Securing Agentic Workflows: What Every Developer Team Needs to Know

AI coding agents are transforming how developers work — automating tests, generating code, and executing tasks with minimal input. But that power comes with a serious, often underestimated security risk. These agents run with the same system permissions as the user, meaning a single successful attack can have the same impact as a compromised developer machine.

The primary threat is indirect prompt injection: malicious instructions hidden in content the agent ingests — a poisoned repository, a crafted pull request, a .cursorrules file, or a rogue MCP server response. If an agent acts on those instructions, the consequences can range from data theft to full system compromise.

Based on guidance from the NVIDIA AI Red Team, here's what organizations should do about it.

The Three Non-Negotiables

These controls are considered mandatory because they block the most serious and commonly observed attacks.

1. Block outbound network access by default. Unrestricted network access lets an attacker exfiltrate secrets (SSH keys, API tokens, .env files) or establish a remote shell. Sandbox processes should require manual approval for any outbound connection. A tightly scoped allowlist — enforced at the proxy, IP, or port level — reduces approval fatigue while keeping the blast radius small. DNS resolution should be limited to trusted resolvers to close DNS-based exfiltration paths.

2. Prevent file writes outside the active workspace. Files like ~/.zshrc execute automatically and can be abused for remote code execution and sandbox escape. Config files like ~/.gitconfig can be redirected to attacker-controlled servers. Backdoored binaries can be dropped into ~/.local/bin. Write operations outside the workspace must be blocked at the OS level — not the application level — so they can't be bypassed through subprocesses or indirection.

3. Protect all agent configuration files unconditionally. Hooks, MCP configurations, skills, and files like CLAUDE.md or copilot-instructions.md shape agent behavior and often run outside the sandbox. A poisoned hooks config in a Git repository affects every developer who clones it. These files must be read-only to the agent, with no user approval override possible — only direct manual edits by the user are acceptable.

A tiered policy model works well here: enterprise-level blocks that can't be overridden, read-write freedom within the workspace, a narrow allowlist for legitimate out-of-workspace operations, and default-deny for everything else.

Strongly Recommended: Closing the Remaining Gaps

The mandatory controls handle the most critical risks, but several attack vectors remain.

Sandbox the entire IDE, not just shell tools. Many systems only sandbox command-line invocations, leaving hooks, MCP startup scripts, and skill runners exposed. All agent operations should be covered by the same restrictions.

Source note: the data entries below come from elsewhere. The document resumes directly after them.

-- pv_equiv track=rewrite | github.com/ANewProfile/python | YoungWonks/level3/YWHW3-2.py | compare_strings
-- ===== SOURCE A (Python) =====
-- def compare_strings(stringa, stringb):
--     final = []
--     done = False
--     for i in range(0, len(stringa)):
--         done = False
--         for j in range(0, len(stringb)):
--             if done:
--                 continue
--
--             if stringa[i] == stringb[j]:
--                 final.append(stringa[i])
--                 stringb = stringb[j:]
--                 done = True
--
--
--     return final
-- ===== SOURCE B (Python) =====
-- def compare_strings(stringa, stringb):
--     # Index b's positions per character once, then for each char of a binary-search
--     # the first occurrence at or after the current pointer.
--     pos = {}
--     for i, c in enumerate(stringb):
--         pos.setdefault(c, []).append(i)
--     final = []
--     p = 0
--     for c in stringa:
--         lst = pos.get(c, [])
--         lo, hi = 0, len(lst)
--         while lo < hi:
--             mid = (lo + hi) // 2
--             if lst[mid] < p:
--                 lo = mid + 1
--             else:
--                 hi = mid
--         if lo < len(lst):
--             final.append(c)
--             p = lst[lo]
--     return final
-- ===== Notes on version B (the rewrite author's own statement) =====
-- stated objective: faster
-- what changed: Replaces A's nested scan (for each char of a, rescan b from the front with a done-flag and reslice the string) by a per-character index table of b built once plus a hand-written binary search for the first occurrence at or after the current pointer.
import Mathlib
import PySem

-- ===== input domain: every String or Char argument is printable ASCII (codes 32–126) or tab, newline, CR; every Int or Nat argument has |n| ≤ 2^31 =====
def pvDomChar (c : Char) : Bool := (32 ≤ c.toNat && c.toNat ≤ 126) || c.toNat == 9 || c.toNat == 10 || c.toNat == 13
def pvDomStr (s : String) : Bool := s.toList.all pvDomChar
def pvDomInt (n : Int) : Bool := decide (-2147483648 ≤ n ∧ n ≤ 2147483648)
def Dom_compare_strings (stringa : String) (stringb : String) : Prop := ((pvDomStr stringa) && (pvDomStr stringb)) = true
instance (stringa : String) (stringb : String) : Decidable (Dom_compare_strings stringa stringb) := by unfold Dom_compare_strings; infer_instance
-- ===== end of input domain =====

-- B replaces A's nested rescans of b (with a done-flag and string reslicing) by a per-character
-- index table of b built once plus a binary search for the first occurrence at or after the
-- current pointer (objective: faster).

-- ===== PORT A =====
-- inner 'for j in range(0, len(stringb))' loop body of A (done-flag, first-match slice)
def compare_strings_inner (stringa : String) (i : Int)
    (t : List String × String × Bool) (j : Int) : List String × String × Bool :=
  if t.2.2 then t
  else
    match PySem.Str.pyGet? stringa i, PySem.Str.pyGet? t.2.1 j with
    | some ca, some cb =>
        if ca = cb then (t.1 ++ [String.singleton ca], PySem.Str.slice t.2.1 (some j) none, true)
        else t
    | _, _ => t

-- outer 'for i in range(0, len(stringa))' loop body of A
def compare_strings_outer (stringa : String)
    (st : List String × String) (i : Int) : List String × String :=
  let inner := (PySem.List.pyRange 0 (PySem.Str.len st.2) 1).foldl
    (compare_strings_inner stringa i) (st.1, st.2, false)
  (inner.1, inner.2.1)

def compare_strings (stringa : String) (stringb : String) : List String :=
  let res := (PySem.List.pyRange 0 (PySem.Str.len stringa) 1).foldl
    (compare_strings_outer stringa) ([], stringb)
  res.1

-- ===== PORT B =====
-- 'while lo < hi' binary-search loop of B
def bsLoop (lst : List Int) (p : Int) (lo hi : Nat) : Nat :=
  if lo < hi then
    let mid := (lo + hi) / 2
    if lst.getD mid 0 < p then bsLoop lst p (mid + 1) hi else bsLoop lst p lo mid
  else lo
termination_by hi - lo
decreasing_by all_goals omega

-- 'for c in stringa' loop body of B
def compare_strings_alt_step (pos : PySem.Dict Char (List Int))
    (st : List String × Int) (c : Char) : List String × Int :=
  let lst := pos.getD c []
  let lo := bsLoop lst st.2 0 lst.length
  if lo < lst.length then (st.1 ++ [String.singleton c], lst.getD lo 0) else st

def compare_strings_alt (stringa : String) (stringb : String) : List String :=
  let pos : PySem.Dict Char (List Int) :=
    (PySem.List.enumerate stringb.toList 0).foldl
      (fun d ic => d.modify ic.2 [] (fun l => l ++ [ic.1])) PySem.Dict.empty
  let res := stringa.toList.foldl (compare_strings_alt_step pos) ([], 0)
  res.1

-- ===== PRECONDITION & SPEC =====
def Spec_compare_strings (stringa : String) (stringb : String) (out : List String) : Prop := out = compare_strings_alt stringa stringb
instance (stringa : String) (stringb : String) (out : List String) : Decidable (Spec_compare_strings stringa stringb out) := by unfold Spec_compare_strings; infer_instance

-- ===== CLAIM (what is proved, stated in full; the proofs are below) =====
def Claim_equal_compare_strings : Prop := ∀ (stringa : String) (stringb : String), Dom_compare_strings stringa stringb → Spec_compare_strings stringa stringb (compare_strings stringa stringb)

-- ===== LEMMAS AND PROOFS =====

-- common reference function: greedy matching with an absolute pointer p into b
def gspec (b : List Char) : List Char → Nat → List String
  | [], _ => []
  | c :: cs, p =>
    match (b.drop p).findIdx? (fun x => x == c) with
    | none => gspec b cs p
    | some j => String.singleton c :: gspec b cs (p + j)

-- the positions of c in u, as absolute indices starting at offset s
def posA (c : Char) (u : List Char) (s : Int) : List Int :=
  ((PySem.List.enumerate u s).filter (fun ic => ic.2 == c)).map (·.1)

theorem posA_nil (c : Char) (s : Int) : posA c [] s = [] := rfl

theorem posA_cons (c x : Char) (u : List Char) (s : Int) :
    posA c (x :: u) s = (if x == c then [s] else []) ++ posA c u (s + 1) := by
  simp only [posA, PySem.List.enumerate_cons, List.filter_cons]
  by_cases h : (x == c) <;> simp [h]

theorem mem_posA_bounds (c : Char) (u : List Char) (s : Int) (x : Int)
    (hx : x ∈ posA c u s) : s ≤ x ∧ x < s + u.length := by
  induction u generalizing s with
  | nil => simp [posA_nil] at hx
  | cons y u ih =>
    rw [posA_cons] at hx
    rcases List.mem_append.1 hx with h | h
    · by_cases hy : (y == c) <;> simp [hy] at h
      subst h; constructor <;> simp <;> omega
    · have := ih (s + 1) h
      constructor <;> simp at this ⊢ <;> omega

theorem head?_posA (c : Char) (u : List Char) (s : Int) :
    (posA c u s).head? = (u.findIdx? (fun x => x == c)).map (fun j => s + (j : Int)) := by
  induction u generalizing s with
  | nil => simp [posA_nil]
  | cons y u ih =>
    rw [posA_cons, List.findIdx?_cons]
    by_cases hy : (y == c)
    · simp [hy]
    · simp only [hy, if_neg, Bool.false_eq_true, not_false_iff, List.nil_append, if_false]
      rw [ih (s + 1)]
      cases u.findIdx? (fun x => x == c) <;> simp <;> ring

theorem pairwise_posA (c : Char) (u : List Char) (s : Int) :
    (posA c u s).Pairwise (· < ·) := by
  induction u generalizing s with
  | nil => simp [posA_nil]
  | cons y u ih =>
    rw [posA_cons]
    apply List.pairwise_append.2
    refine ⟨?_, ih (s + 1), ?_⟩
    · by_cases hy : (y == c) <;> simp [hy]
    · intro a ha b hb
      have hb' := (mem_posA_bounds c u (s + 1) b hb).1
      by_cases hy : (y == c) <;> simp [hy] at ha
      omega

theorem posA_append (c : Char) (u v : List Char) (s : Int) :
    posA c (u ++ v) s = posA c u s ++ posA c v (s + u.length) := by
  simp [posA, PySem.List.enumerate_append, List.filter_append]

-- every element of the was-dropped prefix fails p ≤ ·; every element of the suffix part passes
theorem find?_posA_drop (c : Char) (b : List Char) (p : Nat) (hp : p ≤ b.length) :
    (posA c b 0).find? (fun x => decide ((p : Int) ≤ x)) =
      ((b.drop p).findIdx? (fun x => x == c)).map (fun j => (p : Int) + (j : Int)) := by
  have hsplit : b = b.take p ++ b.drop p := (List.take_append_drop p b).symm
  rw [show posA c b 0 = posA c (b.take p ++ b.drop p) 0 by rw [← hsplit]]
  rw [posA_append, List.find?_append]
  have h1 : (posA c (b.take p) 0).find? (fun x => decide ((p : Int) ≤ x)) = none := by
    rw [List.find?_eq_none]
    intro x hx
    have := mem_posA_bounds c (b.take p) 0 x hx
    simp only [List.length_take] at this
    simp only [decide_eq_true_eq]
    omega
  have hlen : (0 : Int) + (b.take p).length = (p : Int) := by
    simp [List.length_take]; omega
  rw [h1, hlen]
  have h2 : ∀ x ∈ posA c (b.drop p) p, (decide ((p : Int) ≤ x)) = true := by
    intro x hx
    have := (mem_posA_bounds c (b.drop p) p x hx).1
    simpa using this
  have h3 : (posA c (b.drop p) p).find? (fun x => decide ((p : Int) ≤ x)) =
      (posA c (b.drop p) p).head? := by
    cases hl : posA c (b.drop p) p with
    | nil => simp
    | cons y ys =>
      have := h2 y (by rw [hl]; exact List.mem_cons_self)
      simp [List.find?_cons, this]
  rw [Option.none_or, h3, head?_posA]

-- generic: a fold whose every step fixes the state st is the identity
theorem foldl_fixed_mem {α β : Type} (f : β → α → β) (st : β) (l : List α)
    (h : ∀ x ∈ l, f st x = st) : l.foldl f st = st := by
  induction l with
  | nil => rfl
  | cons x xs ih =>
    simp only [List.foldl_cons, h x List.mem_cons_self]
    exact ih (fun y hy => h y (List.mem_cons_of_mem x hy))

-- binary-search invariant: with a monotone split at t, bsLoop homes in on t
theorem bsLoop_inv (lst : List Int) (p : Int) (t : Nat)
    (hsplit : ∀ k (hk : k < lst.length), (lst[k] < p ↔ k < t)) :
    ∀ n lo hi, hi - lo ≤ n → lo ≤ t → t ≤ hi → hi ≤ lst.length → bsLoop lst p lo hi = t := by
  intro n
  induction n with
  | zero =>
    intro lo hi h1 h2 h3 h4
    rw [bsLoop]
    have hno : ¬ lo < hi := by omega
    simp only [hno, if_false]
    omega
  | succ n ih =>
    intro lo hi h1 h2 h3 h4
    rw [bsLoop]
    by_cases hlh : lo < hi
    · simp only [hlh, if_true]
      have hmid1 : lo ≤ (lo + hi) / 2 := by omega
      have hmid2 : (lo + hi) / 2 < hi := by omega
      have hmlen : (lo + hi) / 2 < lst.length := by omega
      rw [List.getD_eq_getElem lst 0 hmlen]
      by_cases hc : lst[(lo + hi) / 2] < p
      · have hlt := (hsplit _ hmlen).1 hc
        simp only [hc, if_true]
        exact ih _ _ (by omega) (by omega) h3 h4
      · have hmt : t ≤ (lo + hi) / 2 := by
          by_contra h
          push_neg at h
          exact hc ((hsplit _ hmlen).2 h)
        simp only [hc, if_false]
        exact ih _ _ (by omega) h2 hmt (by omega)
    · simp only [hlh, if_false]
      omega

theorem bsLoop_eq_findIdx (lst : List Int) (p : Int) (hsort : lst.Pairwise (· < ·)) :
    bsLoop lst p 0 lst.length = lst.findIdx (fun x => decide (p ≤ x)) := by
  have htle : lst.findIdx (fun x => decide (p ≤ x)) ≤ lst.length := List.findIdx_le_length
  have hget : ∀ (i j : Nat) (hi : i < lst.length) (hj : j < lst.length), i < j → lst[i] < lst[j] :=
    fun i j hi hj hij => List.pairwise_iff_getElem.1 hsort i j hi hj hij
  have hsplit : ∀ k (hk : k < lst.length),
      (lst[k] < p ↔ k < lst.findIdx (fun x => decide (p ≤ x))) := by
    intro k hk
    constructor
    · intro hkp
      by_contra hkt
      push_neg at hkt
      have htl : lst.findIdx (fun x => decide (p ≤ x)) < lst.length := Nat.lt_of_le_of_lt hkt hk
      have hpt : p ≤ lst[lst.findIdx (fun x => decide (p ≤ x))] := by
        have := List.findIdx_getElem (p := fun x => decide (p ≤ x)) (xs := lst) (w := htl)
        simpa using this
      rcases Nat.eq_or_lt_of_le hkt with h | h
      · simp only [h] at hpt
        omega
      · have := hget _ k htl hk h
        omega
    · intro hkt
      have hnp : ¬ p ≤ lst[k] := by simpa using List.not_of_lt_findIdx hkt
      omega
  exact bsLoop_inv lst p _ hsplit lst.length 0 lst.length (by omega) (by omega) htle (by omega)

Use full virtualization. Container-based sandboxes (Docker, macOS Seatbelt, Linux Bubblewrap) share the host kernel, which means kernel vulnerabilities are in scope for a compromised agent. Running agents inside a VM, microVM, or Kata container isolates the kernel entirely. The performance overhead is usually modest compared to the cost of LLM calls themselves.

Restrict reads outside the workspace too. Unrestricted read access lets an attacker enumerate the developer's machine — finding secrets, keys, and intellectual property. Access to external paths should be limited to what's strictly needed during sandbox initialization, then locked down thereafter.

Never cache approvals. Approving a sensitive action once should not unlock it for all future executions. A single legitimate approval of a write to ~/.zshrc becomes a door an attacker can walk through later. Every sensitive action needs fresh confirmation.

Inject secrets explicitly, don't inherit them. Developer environments carry a wide range of credentials that sandboxed processes often inherit by default. Instead, start the sandbox with minimal credentials and inject only what the current task requires — ideally via a credential broker that issues short-lived tokens rather than exposing long-lived keys in environment variables.

Manage the sandbox lifecycle. Long-running sandboxes accumulate downloaded dependencies, generated scripts, cached tokens, and leftover intellectual property. This makes a stale sandbox a high-value target. Use ephemeral environments that are destroyed after each task, or establish a schedule for wiping and recreating them in a known-good state.

The Bigger Picture

The core challenge with agentic security is balancing automation with oversight. Requiring manual approval for everything creates habituation — developers start clicking through without reading. The goal is a system where human review is reserved for genuinely unusual or risky actions, while routine operations proceed safely within well-defined boundaries.

As agentic tools gain new capabilities and integrations, the attack surface grows with them. These controls aren't a one-time setup — they need to be revisited as the tools evolve.

Based on security guidance published by the NVIDIA AI Red Team.